§ INSTRUCTIONS FOR THE TASK
Locate the string "stated" in the records below. Copy every line where it occurs.

START DATA SECTION

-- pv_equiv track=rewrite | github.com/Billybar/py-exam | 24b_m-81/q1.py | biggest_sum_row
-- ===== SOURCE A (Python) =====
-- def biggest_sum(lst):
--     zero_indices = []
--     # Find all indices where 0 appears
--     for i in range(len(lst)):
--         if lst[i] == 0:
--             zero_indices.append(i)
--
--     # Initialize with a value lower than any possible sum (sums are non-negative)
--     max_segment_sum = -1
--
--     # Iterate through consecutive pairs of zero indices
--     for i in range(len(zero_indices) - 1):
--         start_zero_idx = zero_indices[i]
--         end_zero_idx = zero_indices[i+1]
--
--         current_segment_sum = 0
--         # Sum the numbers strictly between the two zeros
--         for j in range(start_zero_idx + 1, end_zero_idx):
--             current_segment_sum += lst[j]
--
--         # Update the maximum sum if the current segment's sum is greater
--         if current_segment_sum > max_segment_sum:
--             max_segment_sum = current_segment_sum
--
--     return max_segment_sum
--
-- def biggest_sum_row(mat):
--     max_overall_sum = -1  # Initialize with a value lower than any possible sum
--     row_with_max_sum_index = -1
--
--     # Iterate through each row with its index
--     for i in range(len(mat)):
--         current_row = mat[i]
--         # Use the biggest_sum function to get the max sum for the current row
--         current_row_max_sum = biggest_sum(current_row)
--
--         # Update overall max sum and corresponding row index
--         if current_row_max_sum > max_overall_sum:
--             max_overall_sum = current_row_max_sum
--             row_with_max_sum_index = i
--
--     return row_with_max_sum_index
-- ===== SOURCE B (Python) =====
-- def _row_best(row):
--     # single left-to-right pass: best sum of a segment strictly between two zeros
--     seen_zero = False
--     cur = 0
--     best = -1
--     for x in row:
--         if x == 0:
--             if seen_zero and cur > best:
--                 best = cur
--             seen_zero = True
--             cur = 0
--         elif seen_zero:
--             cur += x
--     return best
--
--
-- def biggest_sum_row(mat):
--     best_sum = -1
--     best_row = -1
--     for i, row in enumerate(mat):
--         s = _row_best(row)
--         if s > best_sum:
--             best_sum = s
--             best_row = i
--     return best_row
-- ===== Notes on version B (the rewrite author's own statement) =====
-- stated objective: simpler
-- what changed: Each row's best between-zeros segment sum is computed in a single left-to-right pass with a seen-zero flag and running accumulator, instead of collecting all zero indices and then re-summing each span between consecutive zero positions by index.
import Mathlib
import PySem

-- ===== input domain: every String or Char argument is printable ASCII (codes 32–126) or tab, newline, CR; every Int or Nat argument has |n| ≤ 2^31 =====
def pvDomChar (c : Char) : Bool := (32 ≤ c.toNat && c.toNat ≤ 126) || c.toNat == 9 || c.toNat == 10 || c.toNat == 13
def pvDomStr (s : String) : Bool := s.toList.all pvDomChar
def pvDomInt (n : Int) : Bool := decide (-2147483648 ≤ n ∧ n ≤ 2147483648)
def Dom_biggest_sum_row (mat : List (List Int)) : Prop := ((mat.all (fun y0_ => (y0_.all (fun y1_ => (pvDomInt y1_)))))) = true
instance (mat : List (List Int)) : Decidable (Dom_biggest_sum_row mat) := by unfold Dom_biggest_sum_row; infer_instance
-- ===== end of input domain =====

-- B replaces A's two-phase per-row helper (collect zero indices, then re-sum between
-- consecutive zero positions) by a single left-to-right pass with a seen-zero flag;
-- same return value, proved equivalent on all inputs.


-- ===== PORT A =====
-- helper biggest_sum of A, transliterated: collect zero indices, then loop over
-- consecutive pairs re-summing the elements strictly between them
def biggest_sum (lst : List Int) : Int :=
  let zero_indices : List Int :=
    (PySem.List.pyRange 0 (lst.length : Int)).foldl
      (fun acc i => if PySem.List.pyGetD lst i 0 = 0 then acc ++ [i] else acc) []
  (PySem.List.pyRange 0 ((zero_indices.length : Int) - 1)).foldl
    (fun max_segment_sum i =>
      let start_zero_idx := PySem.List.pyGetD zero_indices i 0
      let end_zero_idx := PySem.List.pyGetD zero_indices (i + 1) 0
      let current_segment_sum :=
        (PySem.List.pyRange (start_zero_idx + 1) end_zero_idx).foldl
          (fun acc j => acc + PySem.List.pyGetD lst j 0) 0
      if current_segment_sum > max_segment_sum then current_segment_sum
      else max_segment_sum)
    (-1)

END DATA SECTION
START DATA SECTION

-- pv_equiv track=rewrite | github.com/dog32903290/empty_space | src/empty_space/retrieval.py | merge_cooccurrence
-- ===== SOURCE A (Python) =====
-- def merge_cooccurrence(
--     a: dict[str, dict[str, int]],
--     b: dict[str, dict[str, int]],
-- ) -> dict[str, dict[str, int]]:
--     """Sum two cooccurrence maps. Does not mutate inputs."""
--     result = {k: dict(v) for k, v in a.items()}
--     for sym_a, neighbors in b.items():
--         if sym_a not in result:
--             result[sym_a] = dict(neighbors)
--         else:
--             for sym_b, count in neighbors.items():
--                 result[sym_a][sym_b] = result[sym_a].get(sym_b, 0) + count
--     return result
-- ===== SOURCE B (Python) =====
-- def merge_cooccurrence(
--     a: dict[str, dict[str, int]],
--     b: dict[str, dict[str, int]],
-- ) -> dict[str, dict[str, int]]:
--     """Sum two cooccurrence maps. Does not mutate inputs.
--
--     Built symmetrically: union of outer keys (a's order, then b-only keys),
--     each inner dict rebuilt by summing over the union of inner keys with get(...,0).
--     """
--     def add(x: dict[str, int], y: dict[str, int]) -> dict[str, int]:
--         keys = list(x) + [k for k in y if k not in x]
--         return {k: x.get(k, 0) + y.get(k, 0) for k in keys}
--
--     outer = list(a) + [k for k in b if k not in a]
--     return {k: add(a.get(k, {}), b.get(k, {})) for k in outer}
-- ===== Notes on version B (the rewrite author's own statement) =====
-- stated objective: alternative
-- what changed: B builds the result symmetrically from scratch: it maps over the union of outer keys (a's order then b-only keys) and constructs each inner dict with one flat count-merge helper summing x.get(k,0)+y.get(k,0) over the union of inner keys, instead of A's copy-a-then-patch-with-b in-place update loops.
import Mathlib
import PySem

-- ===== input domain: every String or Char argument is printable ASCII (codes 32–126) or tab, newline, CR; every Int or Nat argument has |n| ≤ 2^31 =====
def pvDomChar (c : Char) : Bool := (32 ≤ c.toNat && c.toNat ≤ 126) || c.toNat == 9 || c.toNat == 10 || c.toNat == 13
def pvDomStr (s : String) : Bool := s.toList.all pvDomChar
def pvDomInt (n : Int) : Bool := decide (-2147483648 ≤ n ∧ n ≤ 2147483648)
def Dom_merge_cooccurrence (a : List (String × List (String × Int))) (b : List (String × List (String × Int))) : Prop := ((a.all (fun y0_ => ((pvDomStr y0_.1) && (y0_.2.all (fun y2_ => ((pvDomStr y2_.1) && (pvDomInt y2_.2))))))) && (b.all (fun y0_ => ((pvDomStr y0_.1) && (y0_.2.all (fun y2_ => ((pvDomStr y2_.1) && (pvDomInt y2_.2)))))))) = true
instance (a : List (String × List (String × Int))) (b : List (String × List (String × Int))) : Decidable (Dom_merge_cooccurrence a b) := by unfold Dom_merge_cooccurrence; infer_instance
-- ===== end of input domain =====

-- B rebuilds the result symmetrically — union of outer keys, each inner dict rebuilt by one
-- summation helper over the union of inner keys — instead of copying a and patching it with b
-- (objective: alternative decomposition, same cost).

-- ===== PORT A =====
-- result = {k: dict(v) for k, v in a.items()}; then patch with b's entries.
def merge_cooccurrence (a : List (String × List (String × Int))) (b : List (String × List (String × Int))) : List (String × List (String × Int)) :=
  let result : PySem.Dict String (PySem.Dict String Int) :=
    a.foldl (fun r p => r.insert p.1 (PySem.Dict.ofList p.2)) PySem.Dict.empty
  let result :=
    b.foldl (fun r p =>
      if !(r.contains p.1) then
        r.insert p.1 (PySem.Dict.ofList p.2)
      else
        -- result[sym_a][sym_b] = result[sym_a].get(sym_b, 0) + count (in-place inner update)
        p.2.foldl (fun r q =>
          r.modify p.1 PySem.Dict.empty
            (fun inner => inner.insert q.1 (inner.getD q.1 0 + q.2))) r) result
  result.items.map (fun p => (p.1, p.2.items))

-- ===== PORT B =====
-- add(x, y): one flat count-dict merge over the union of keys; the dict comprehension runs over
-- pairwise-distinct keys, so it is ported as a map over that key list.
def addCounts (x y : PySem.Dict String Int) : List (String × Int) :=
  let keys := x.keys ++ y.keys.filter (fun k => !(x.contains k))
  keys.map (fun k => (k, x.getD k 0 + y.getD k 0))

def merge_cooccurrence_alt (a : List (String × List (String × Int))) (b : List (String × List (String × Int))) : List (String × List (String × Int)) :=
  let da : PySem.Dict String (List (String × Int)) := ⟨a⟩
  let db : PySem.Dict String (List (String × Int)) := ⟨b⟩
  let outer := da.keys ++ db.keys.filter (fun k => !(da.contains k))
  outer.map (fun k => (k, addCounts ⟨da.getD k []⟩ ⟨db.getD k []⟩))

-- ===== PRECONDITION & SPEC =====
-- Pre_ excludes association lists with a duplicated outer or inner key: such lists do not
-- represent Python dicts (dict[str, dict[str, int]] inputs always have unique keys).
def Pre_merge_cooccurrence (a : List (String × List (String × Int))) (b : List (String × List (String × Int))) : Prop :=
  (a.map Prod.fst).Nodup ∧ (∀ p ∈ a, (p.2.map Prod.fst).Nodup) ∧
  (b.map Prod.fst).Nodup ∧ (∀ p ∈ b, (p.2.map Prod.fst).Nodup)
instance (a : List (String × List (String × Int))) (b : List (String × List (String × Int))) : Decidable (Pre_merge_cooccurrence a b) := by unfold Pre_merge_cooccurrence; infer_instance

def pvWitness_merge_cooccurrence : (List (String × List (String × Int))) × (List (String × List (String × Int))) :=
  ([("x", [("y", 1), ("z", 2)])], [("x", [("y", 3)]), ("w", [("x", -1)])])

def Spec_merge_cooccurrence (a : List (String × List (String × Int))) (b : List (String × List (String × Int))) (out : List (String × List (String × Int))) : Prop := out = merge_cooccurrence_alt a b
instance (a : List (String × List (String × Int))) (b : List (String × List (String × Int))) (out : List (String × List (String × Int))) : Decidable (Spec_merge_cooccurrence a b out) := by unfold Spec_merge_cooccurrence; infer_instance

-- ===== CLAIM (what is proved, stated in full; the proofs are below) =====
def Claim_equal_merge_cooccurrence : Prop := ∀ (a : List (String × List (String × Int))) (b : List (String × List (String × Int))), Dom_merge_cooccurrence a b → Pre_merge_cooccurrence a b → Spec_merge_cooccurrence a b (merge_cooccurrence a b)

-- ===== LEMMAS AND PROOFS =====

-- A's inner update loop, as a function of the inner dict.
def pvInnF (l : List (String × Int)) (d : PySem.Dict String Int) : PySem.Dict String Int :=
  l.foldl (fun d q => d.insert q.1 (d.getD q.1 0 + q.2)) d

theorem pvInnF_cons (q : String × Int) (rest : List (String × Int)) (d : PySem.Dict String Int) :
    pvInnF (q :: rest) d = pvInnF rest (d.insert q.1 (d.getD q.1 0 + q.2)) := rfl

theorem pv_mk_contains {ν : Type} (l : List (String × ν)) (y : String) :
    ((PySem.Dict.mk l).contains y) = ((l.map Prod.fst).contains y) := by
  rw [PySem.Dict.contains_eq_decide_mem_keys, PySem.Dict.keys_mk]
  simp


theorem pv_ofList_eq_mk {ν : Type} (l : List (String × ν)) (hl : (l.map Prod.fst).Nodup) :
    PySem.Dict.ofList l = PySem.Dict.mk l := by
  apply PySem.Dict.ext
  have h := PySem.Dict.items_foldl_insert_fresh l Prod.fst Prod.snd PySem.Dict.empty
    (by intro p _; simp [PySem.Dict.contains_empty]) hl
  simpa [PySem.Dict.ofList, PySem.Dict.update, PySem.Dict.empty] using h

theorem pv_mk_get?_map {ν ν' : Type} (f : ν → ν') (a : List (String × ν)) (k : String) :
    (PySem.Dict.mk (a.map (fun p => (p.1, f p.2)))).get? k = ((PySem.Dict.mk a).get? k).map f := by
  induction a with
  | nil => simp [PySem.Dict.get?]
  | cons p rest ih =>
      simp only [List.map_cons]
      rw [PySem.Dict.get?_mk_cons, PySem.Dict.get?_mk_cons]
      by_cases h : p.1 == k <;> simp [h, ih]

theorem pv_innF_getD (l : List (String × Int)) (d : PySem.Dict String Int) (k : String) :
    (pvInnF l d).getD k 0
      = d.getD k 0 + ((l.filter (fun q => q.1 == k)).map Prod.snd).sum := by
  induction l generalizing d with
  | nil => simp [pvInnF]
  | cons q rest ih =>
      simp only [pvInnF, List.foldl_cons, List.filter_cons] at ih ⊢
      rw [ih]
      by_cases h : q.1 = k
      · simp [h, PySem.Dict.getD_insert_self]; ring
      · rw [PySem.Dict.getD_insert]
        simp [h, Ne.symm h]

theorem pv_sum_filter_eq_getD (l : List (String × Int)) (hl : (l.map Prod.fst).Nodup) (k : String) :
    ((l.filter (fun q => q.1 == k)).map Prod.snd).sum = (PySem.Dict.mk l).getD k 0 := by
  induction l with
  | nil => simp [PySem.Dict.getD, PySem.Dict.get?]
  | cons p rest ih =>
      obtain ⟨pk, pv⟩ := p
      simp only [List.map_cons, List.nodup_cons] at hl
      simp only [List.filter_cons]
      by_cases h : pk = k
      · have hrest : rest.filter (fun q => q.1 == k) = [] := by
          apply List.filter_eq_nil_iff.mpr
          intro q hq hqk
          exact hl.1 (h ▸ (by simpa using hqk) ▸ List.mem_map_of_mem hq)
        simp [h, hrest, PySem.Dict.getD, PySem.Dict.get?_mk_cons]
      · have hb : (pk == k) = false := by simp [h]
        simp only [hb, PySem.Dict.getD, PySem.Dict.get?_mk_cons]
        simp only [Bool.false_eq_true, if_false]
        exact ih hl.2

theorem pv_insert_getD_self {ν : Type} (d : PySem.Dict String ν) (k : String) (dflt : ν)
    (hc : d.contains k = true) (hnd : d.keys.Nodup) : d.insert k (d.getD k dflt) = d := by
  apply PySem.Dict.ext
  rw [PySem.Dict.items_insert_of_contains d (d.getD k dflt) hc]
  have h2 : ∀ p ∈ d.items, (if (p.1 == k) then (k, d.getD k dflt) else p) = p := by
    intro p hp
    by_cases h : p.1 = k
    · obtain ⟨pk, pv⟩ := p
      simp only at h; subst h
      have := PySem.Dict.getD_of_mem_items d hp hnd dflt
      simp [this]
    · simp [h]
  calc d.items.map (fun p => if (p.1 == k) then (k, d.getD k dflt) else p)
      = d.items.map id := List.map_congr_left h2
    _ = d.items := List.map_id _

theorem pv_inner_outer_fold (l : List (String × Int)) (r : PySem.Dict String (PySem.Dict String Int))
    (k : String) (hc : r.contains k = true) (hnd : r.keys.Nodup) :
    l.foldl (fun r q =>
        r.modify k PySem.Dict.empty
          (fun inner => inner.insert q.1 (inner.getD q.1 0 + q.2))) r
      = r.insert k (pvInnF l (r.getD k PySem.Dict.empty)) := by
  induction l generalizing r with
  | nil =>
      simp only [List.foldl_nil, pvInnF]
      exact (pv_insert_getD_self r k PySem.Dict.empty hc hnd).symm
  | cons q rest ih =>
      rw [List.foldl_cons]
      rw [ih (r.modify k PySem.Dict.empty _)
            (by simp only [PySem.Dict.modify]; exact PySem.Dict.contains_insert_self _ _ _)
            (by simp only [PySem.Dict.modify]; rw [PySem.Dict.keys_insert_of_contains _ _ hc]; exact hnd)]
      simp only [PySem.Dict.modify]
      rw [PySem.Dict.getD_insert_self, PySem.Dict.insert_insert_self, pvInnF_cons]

END DATA SECTION

§ REPLY TO THE EXERCISE
-- stated objective: simpler
-- stated objective: alternative
-- ===== CLAIM (what is proved, stated in full; the proofs are below) =====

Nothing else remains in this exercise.